A broncoscopia é o procedimento de escolha para a retirada do corpo estranho e deve
ser realizada em todos os casos de suspeita de corpo estranho mesmo que os exames
radiológicos sejam normais.
Nas crianças, o episódio testemunhado de asfixia, com um quadro de engasgo, seguido
de acesso de tosse muitas vezes acompanhada de cianose perilabial em uma criança
previamente saudável, é bastante sugestiva de ACE e tem uma sensibilidade de 76 a 92
por cento para o diagnóstico. No entanto, nem sempre o episódio é relatado pelos pais
espontaneamente, principalmente quando o episódio agudo for auto-limitado, seguido
por um período sem sintomas, que os pais interpretam errôneamente como um sinal de
resolução, atrasando o diagnóstico. A ACE também pode ser suspeitada no primeiro
quadro súbito de sibilância, na tosse persistente, diminuição localizada da entrada de ar,
estridor, sibilos localizados e dificuldade respiratória refratária ao tratamento.

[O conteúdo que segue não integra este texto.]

-- pv_equiv track=rewrite | github.com/greedy17/ManagrAI | server/managr/comms/utils.py | split_and_combine_terms
-- ===== SOURCE A (Python) =====
-- def split_and_combine_terms(string):
--     terms = string.replace('"', "").replace("(", "").replace(")", "").split()
--     corrected_terms = []
--     current_term = ""
--     for idx, term in enumerate(terms):
--         if term in ["AND", "OR", "NOT"]:
--             corrected_terms.append(current_term)
--             current_term = ""
--             corrected_terms.append(term)
--         elif idx == len(terms) - 1:
--             if len(current_term):
--                 current_term += f" {term}"
--             else:
--                 current_term = term
--             corrected_terms.append(current_term)
--         else:
--             if len(current_term):
--                 current_term += f" {term}"
--             else:
--                 current_term = term
--     return corrected_terms
-- ===== SOURCE B (Python) =====
-- def split_and_combine_terms(string):
--     terms = string.replace('"', "").replace("(", "").replace(")", "").split()
--     ops = [(i, t) for i, t in enumerate(terms) if t in ("AND", "OR", "NOT")]
--     out = []
--     start = 0
--     for i, t in ops:
--         out.append(" ".join(terms[start:i]))
--         out.append(t)
--         start = i + 1
--     if start < len(terms):
--         out.append(" ".join(terms[start:]))
--     return out
-- ===== Notes on version B (the rewrite author's own statement) =====
-- stated objective: alternative
-- what changed: Replaces A's single accumulating pass (growing current_term string, last-index flush) by an index-then-slice decomposition: collect the operator positions first, then emit the space-joined slice between consecutive operators, with a tail slice only when the input does not end on an operator.
import Mathlib
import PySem

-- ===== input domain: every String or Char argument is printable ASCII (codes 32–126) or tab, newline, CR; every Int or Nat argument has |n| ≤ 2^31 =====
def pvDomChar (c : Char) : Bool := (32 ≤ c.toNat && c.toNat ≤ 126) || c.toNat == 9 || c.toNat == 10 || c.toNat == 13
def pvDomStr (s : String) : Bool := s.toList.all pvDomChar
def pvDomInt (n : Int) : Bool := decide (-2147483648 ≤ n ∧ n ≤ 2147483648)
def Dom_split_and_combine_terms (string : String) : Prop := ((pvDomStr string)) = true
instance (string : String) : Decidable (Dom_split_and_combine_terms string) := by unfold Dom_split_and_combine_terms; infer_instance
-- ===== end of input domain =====

-- B replaces A's accumulating single pass by an operator-position/slice decomposition; same O(n) cost ("alternative").

-- shared first line of both Pythons: strip '"','(',')' and whitespace-split
def pvTerms (string : String) : List String :=
  PySem.Str.split₀
    (PySem.Str.replace (PySem.Str.replace (PySem.Str.replace string "\"" "") "(" "") ")" "")

-- ===== PORT A =====
-- the for-loop of A: state = (accumulated corrected_terms, current_term), idx counted, n = len(terms)
-- current_term update shared by A's two non-operator branches: add term, space-separated if nonempty
def pvUpd (cur t : String) : String :=
  if PySem.Str.len cur ≠ 0 then cur ++ " " ++ t else t

def pvGoA (n : Nat) (idx : Nat) (acc : List String) (cur : String) : List String → List String
  | [] => acc
  | t :: rest =>
    if t ∈ (["AND", "OR", "NOT"] : List String) then
      pvGoA n (idx + 1) (acc ++ [cur, t]) "" rest
    else
      if idx = n - 1 then pvGoA n (idx + 1) (acc ++ [pvUpd cur t]) (pvUpd cur t) rest
      else pvGoA n (idx + 1) acc (pvUpd cur t) rest

def split_and_combine_terms (string : String) : List String :=
  let terms := pvTerms string
  pvGoA terms.length 0 [] "" terms

-- ===== PORT B =====
-- ops = [(i, t) for i, t in enumerate(terms) if t in ("AND","OR","NOT")]
def pvOps (terms : List String) : List (Int × String) :=
  (PySem.List.enumerate terms).filter (fun p => p.2 ∈ (["AND", "OR", "NOT"] : List String))

-- the for-loop of B over ops, state = (out, start); the post-loop tail flush is the [] case
def pvGoB (terms : List String) : List (Int × String) → Int → List String → List String
  | [], start, out =>
      if start < (terms.length : Int) then
        out ++ [PySem.Str.join " " (PySem.List.slice terms (some start) none)]
      else out
  | (i, t) :: rest, start, out =>
      pvGoB terms rest (i + 1)
        (out ++ [PySem.Str.join " " (PySem.List.slice terms (some start) (some i)), t])

def split_and_combine_terms_alt (string : String) : List String :=
  let terms := pvTerms string
  pvGoB terms (pvOps terms) 0 []

-- ===== PRECONDITION & SPEC =====
def Spec_split_and_combine_terms (string : String) (out : List String) : Prop := out = split_and_combine_terms_alt string
instance (string : String) (out : List String) : Decidable (Spec_split_and_combine_terms string out) := by unfold Spec_split_and_combine_terms; infer_instance

-- ===== CLAIM (what is proved, stated in full; the proofs are below) =====
def Claim_equal_split_and_combine_terms : Prop := ∀ (string : String), Dom_split_and_combine_terms string → Spec_split_and_combine_terms string (split_and_combine_terms string)

-- ===== LEMMAS AND PROOFS =====

-- spec function: flush-at-end grouping (g = current group of plain terms)
def pvFS (g : List String) : List String → List String
  | [] => if g = [] then [] else [PySem.Str.join " " g]
  | t :: rest =>
    if t ∈ (["AND", "OR", "NOT"] : List String) then
      PySem.Str.join " " g :: t :: pvFS [] rest
    else pvFS (g ++ [t]) rest

-- spec function matching A's shape: flush at the last element
def pvFSpec (g : List String) : List String → List String
  | [] => []
  | [t] =>
    if t ∈ (["AND", "OR", "NOT"] : List String) then [PySem.Str.join " " g, t]
    else [PySem.Str.join " " (g ++ [t])]
  | t :: rest =>
    if t ∈ (["AND", "OR", "NOT"] : List String) then
      PySem.Str.join " " g :: t :: pvFSpec [] rest
    else pvFSpec (g ++ [t]) rest

theorem pvString_toList_inj {s t : String} (h : s.toList = t.toList) : s = t :=
  String.toList_inj.mp h

theorem pvJoin_nil : PySem.Str.join " " ([] : List String) = "" := by
  apply pvString_toList_inj
  simp [PySem.Str.toList_join, PySem.Chars.join_nil]

theorem pvCharsJoin_snoc (sep p : List Char) (l : List (List Char)) :
    PySem.Chars.join sep (l ++ [p]) =
      if l = [] then p else PySem.Chars.join sep l ++ sep ++ p := by
  induction l with
  | nil => simp [PySem.Chars.join_singleton]
  | cons q l ih =>
    cases l with
    | nil =>
      simp [PySem.Chars.join_cons_cons, PySem.Chars.join_singleton]
    | cons q' l' =>
      simp only [List.cons_append, PySem.Chars.join_cons_cons]
      rw [← List.cons_append, ih, if_neg (by simp)]
      simp [List.append_assoc]

theorem pvJoin_snoc (g : List String) (t : String) :
    PySem.Str.join " " (g ++ [t]) =
      if g = [] then t else PySem.Str.join " " g ++ " " ++ t := by
  by_cases hg : g = []
  · apply pvString_toList_inj
    simp [hg, PySem.Str.toList_join, PySem.Chars.join_singleton]
  · apply pvString_toList_inj
    rw [if_neg hg]
    rw [PySem.Str.toList_join, List.map_append, List.map_singleton,
      pvCharsJoin_snoc]
    rw [if_neg (by simpa using hg)]
    simp [String.toList_append, PySem.Str.toList_join]

theorem pvJoin_len_ne (g : List String) (hg : g ≠ []) (hne : ∀ x ∈ g, x ≠ "") :
    PySem.Str.len (PySem.Str.join " " g) ≠ 0 := by
  cases g with
  | nil => exact absurd rfl hg
  | cons p rest =>
    rw [PySem.Str.len_eq]
    simp only [ne_eq, Nat.cast_eq_zero, List.length_eq_zero_iff]
    intro hcontra
    cases rest with
    | nil =>
      rw [PySem.Str.toList_join] at hcontra
      simp [PySem.Chars.join_singleton] at hcontra
      exact hne p (by simp) hcontra
    | cons q rest' =>
      rw [PySem.Str.toList_join] at hcontra
      simp only [List.map_cons, PySem.Chars.join_cons_cons] at hcontra
      simp [List.append_eq_nil_iff] at hcontra

theorem pvFSpec_eq_pvFS (todo : List String) :
    ∀ g, (g = [] ∨ todo ≠ []) → pvFSpec g todo = pvFS g todo := by
  induction todo with
  | nil =>
    intro g h
    rcases h with h | h
    · simp [pvFSpec, pvFS, h]
    · exact absurd rfl h
  | cons t rest ih =>
    intro g _
    cases rest with
    | nil =>
      by_cases hop : t ∈ (["AND", "OR", "NOT"] : List String) <;>
        simp [pvFSpec, pvFS, hop]
    | cons t' rest' =>
      by_cases hop : t ∈ (["AND", "OR", "NOT"] : List String)
      · simp [pvFSpec, pvFS, hop, ih [] (Or.inl rfl)]
      · simp [pvFSpec, pvFS, hop, ih (g ++ [t]) (Or.inr (by simp))]

theorem pvGoA_eq (todo : List String) :
    ∀ (g acc : List String) (idx n : Nat), n = idx + todo.length →
      (∀ x ∈ todo, x ≠ "") → (∀ x ∈ g, x ≠ "") →
      pvGoA n idx acc (PySem.Str.join " " g) todo = acc ++ pvFSpec g todo := by
  induction todo with
  | nil =>
    intro g acc idx n _ _ _
    simp [pvGoA, pvFSpec]
  | cons t rest ih =>
    intro g acc idx n hn htodo hg
    by_cases hop : t ∈ (["AND", "OR", "NOT"] : List String)
    · rw [show pvGoA n idx acc (PySem.Str.join " " g) (t :: rest)
          = pvGoA n (idx + 1) (acc ++ [PySem.Str.join " " g, t]) "" rest from by
        simp [pvGoA, hop]]
      rw [← pvJoin_nil]
      rw [ih [] (acc ++ [PySem.Str.join " " g, t]) (idx + 1) n
        (by simp at hn ⊢; omega) (fun x hx => htodo x (by simp [hx])) (by simp)]
      cases rest <;> simp [pvFSpec, hop]
    · have hcur : pvUpd (PySem.Str.join " " g) t = PySem.Str.join " " (g ++ [t]) := by
        rw [pvJoin_snoc]
        by_cases hgnil : g = []
        · rw [if_pos hgnil]
          subst hgnil
          rw [pvJoin_nil]
          simp [pvUpd, PySem.Str.len_eq]
        · rw [if_neg hgnil]
          simp only [pvUpd]
          rw [if_pos (pvJoin_len_ne g hgnil hg)]
      have hg' : ∀ x ∈ g ++ [t], x ≠ "" := by
        intro x hx
        rcases List.mem_append.mp hx with h | h
        · exact hg x h
        · simp at h; subst h; exact htodo x (by simp)
      cases rest with
      | nil =>
        have hlast : idx = n - 1 := by simp at hn; omega
        rw [show pvGoA n idx acc (PySem.Str.join " " g) [t]
            = pvGoA n (idx + 1) (acc ++ [PySem.Str.join " " (g ++ [t])])
                (PySem.Str.join " " (g ++ [t])) [] from by
          conv_lhs => rw [pvGoA]
          rw [if_neg hop, if_pos hlast, hcur]]
        simp [pvGoA, pvFSpec, hop]
      | cons t' rest' =>
        have hlast : ¬ idx = n - 1 := by simp at hn; omega
        rw [show pvGoA n idx acc (PySem.Str.join " " g) (t :: t' :: rest')
            = pvGoA n (idx + 1) acc (PySem.Str.join " " (g ++ [t])) (t' :: rest') from by
          conv_lhs => rw [pvGoA]
          rw [if_neg hop, if_neg hlast, hcur]]
        rw [ih (g ++ [t]) acc (idx + 1) n (by simp at hn ⊢; omega)
          (fun x hx => htodo x (by simp [hx])) hg']
        simp [pvFSpec, hop]

theorem pvGoB_eq (terms : List String) (todo : List String) :
    ∀ (pre g : List String), terms = pre ++ g ++ todo → ∀ (i j : Int),
      i = ((pre.length : Nat) : Int) → j = ((pre.length + g.length : Nat) : Int) → ∀ out,
      pvGoB terms
          ((PySem.List.enumerate todo j).filter
            (fun p => p.2 ∈ (["AND", "OR", "NOT"] : List String)))
          i out
        = out ++ pvFS g todo := by
  induction todo with
  | nil =>
    intro pre g hterms i j hi hj out
    subst hi hj
    simp only [PySem.List.enumerate_nil, List.filter_nil, pvGoB]
    by_cases hgnil : g = []
    · rw [if_neg]
      · simp [pvFS, hgnil]
      · subst hterms hgnil
        simp
    · rw [if_pos]
      · rw [PySem.List.slice_from_natCast]
        subst hterms
        rw [List.append_nil, List.drop_left]
        simp [pvFS, hgnil]
      · subst hterms
        have : 0 < g.length := List.length_pos_iff.mpr hgnil
        simp only [List.append_nil, List.length_append]
        push_cast
        omega
  | cons t rest ih =>
    intro pre g hterms i j hi hj out
    rw [PySem.List.enumerate_cons]
    by_cases hop : t ∈ (["AND", "OR", "NOT"] : List String)
    · obtain h3 : t = "AND" ∨ t = "OR" ∨ t = "NOT" := by simpa using hop
      rw [show List.filter (fun p => decide (p.2 ∈ (["AND", "OR", "NOT"] : List String)))
            ((j, t) :: PySem.List.enumerate rest (j + 1))
          = (j, t) :: List.filter (fun p => decide (p.2 ∈ (["AND", "OR", "NOT"] : List String)))
              (PySem.List.enumerate rest (j + 1)) from by
        rcases h3 with h | h | h <;> simp [h]]
      rw [pvGoB]
      have hslice : PySem.List.slice terms (some i) (some j) = g := by
        subst hi hj
        rw [PySem.List.slice_natCast]
        subst hterms
        rw [List.append_assoc, List.drop_left]
        simp
      rw [hslice]
      rw [ih (pre ++ g ++ [t]) []
        (by subst hterms; simp) (j + 1) (j + 1)
        (by subst hj; simp; ring)
        (by subst hj; simp; ring)
        (out ++ [PySem.Str.join " " g, t])]
      simp [pvFS, hop]
    · obtain ⟨h1, h2, h3⟩ : ¬t = "AND" ∧ ¬t = "OR" ∧ ¬t = "NOT" := by simpa using hop
      rw [show List.filter (fun p => decide (p.2 ∈ (["AND", "OR", "NOT"] : List String)))
            ((j, t) :: PySem.List.enumerate rest (j + 1))
          = List.filter (fun p => decide (p.2 ∈ (["AND", "OR", "NOT"] : List String)))
              (PySem.List.enumerate rest (j + 1)) from by
        simp [h1, h2, h3]]
      rw [ih pre (g ++ [t]) (by subst hterms; simp) i (j + 1) hi
        (by subst hj; simp; ring) out]
      simp [pvFS, hop]

theorem pvSplitGo_ne (s : List Char) :
    ∀ (cur : List Char) (acc : List (List Char)), (∀ a ∈ acc, a ≠ ([] : List Char)) →
      ∀ x ∈ PySem.Chars.split₀.go s cur acc, x ≠ [] := by
  induction s with
  | nil =>
    intro cur acc hacc x hx
    simp only [PySem.Chars.split₀.go] at hx
    by_cases hcur : cur.isEmpty
    · rw [if_pos hcur] at hx
      exact hacc x (List.mem_reverse.mp hx)
    · rw [if_neg hcur] at hx
      have hcne : cur ≠ [] := by simpa [List.isEmpty_iff] using hcur
      rcases List.mem_cons.mp (List.mem_reverse.mp hx) with h | h
      · subst h
        simpa using hcne
      · exact hacc x h
  | cons c s ih =>
    intro cur acc hacc x hx
    simp only [PySem.Chars.split₀.go] at hx
    by_cases hsp : PySem.Chars.isspace c
    · rw [if_pos hsp] at hx
      by_cases hcur : cur.isEmpty
      · rw [if_pos hcur] at hx
        exact ih [] acc hacc x hx
      · rw [if_neg hcur] at hx
        have hcne : cur ≠ [] := by simpa [List.isEmpty_iff] using hcur
        refine ih [] (cur.reverse :: acc) ?_ x hx
        intro a ha
        rcases List.mem_cons.mp ha with h | h
        · subst h
          simpa using hcne
        · exact hacc a h
    · rw [if_neg hsp] at hx
      exact ih (c :: cur) acc hacc x hx

theorem pvSplit_ne (s : String) : ∀ t ∈ PySem.Str.split₀ s, t ≠ "" := by
  intro t ht hcontra
  simp only [PySem.Str.split₀, PySem.Chars.split₀, List.mem_map] at ht
  rcases ht with ⟨x, hx, hxt⟩
  have hxne : x ≠ [] := pvSplitGo_ne s.toList [] [] (by simp) x hx
  apply hxne
  have : (String.ofList x).toList = ("" : String).toList := by rw [hxt, hcontra]
  simpa using this

-- ===== VERDICT (by name: the statement is the Claim_ definition above) =====
theorem split_and_combine_terms_spec : Claim_equal_split_and_combine_terms := by
  intro s _
  unfold Spec_split_and_combine_terms split_and_combine_terms split_and_combine_terms_alt
  have hne : ∀ x ∈ pvTerms s, x ≠ "" := pvSplit_ne _
  have hA := pvGoA_eq (pvTerms s) [] [] 0 (pvTerms s).length (by simp) hne (by simp)
  have hB := pvGoB_eq (pvTerms s) (pvTerms s) [] [] (by simp) 0 0 (by simp) (by simp) []
  simp only [pvJoin_nil] at hA
  rw [show (have terms := pvTerms s;
        pvGoA terms.length 0 [] "" terms) = pvGoA (pvTerms s).length 0 [] "" (pvTerms s) from rfl]
  rw [hA, pvFSpec_eq_pvFS _ _ (Or.inl rfl)]
  exact hB.symm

Aproximadamente 40% dos pacientes podem ser assintomáticos e sem alterações ao
exame físico. Uma história de asfixia, quando especificamente solicitado, é encontrada
em cerca de 80 a 90 por cento dos casos confirmados de ACE.
Apesar de existirem relatos na literatura, tomografia de tórax, broncoscopia virtual,
ressonância magnética, fluoroscopia e cintilografia raramente contribuem para o
diagnóstico de ACE, agregam maiores custos e não excluirão a realização da
broncoscopia se a suspeita for de aspiração de corpo estranho. Portanto, devem ser
utilizados com muita cautela para que não retardem o diagnóstico e o tratamento.
A broncoscopia é o padrão-ouro no diagnóstico e tratamento da ACE.
Quase todos os corpos estranhos aspirados podem ser extraídos por broncoscopia. Nos
casos de falha, broncotomia cirúrgica ou ressecção segmentar pode ser necessária
Referências Bibliográficas:
1. Rodrigues AJ, Scussiatto EA., Jacomelli M, Scordamaglio PR, Gregório MG, Palomino
ALM, Oliveira EQ, Figueiredo VR. Bronchoscopic techniques for removal of foreign
bodies in children's airways. Pediatric Pulmonology, 2012; 47(1): 59–62.
2. Hui H.Therapeutic experience from 1428 patients with pediatric tracheobronchial
foreign body. J Pediatr Surg 2008; 43(4): 718-21.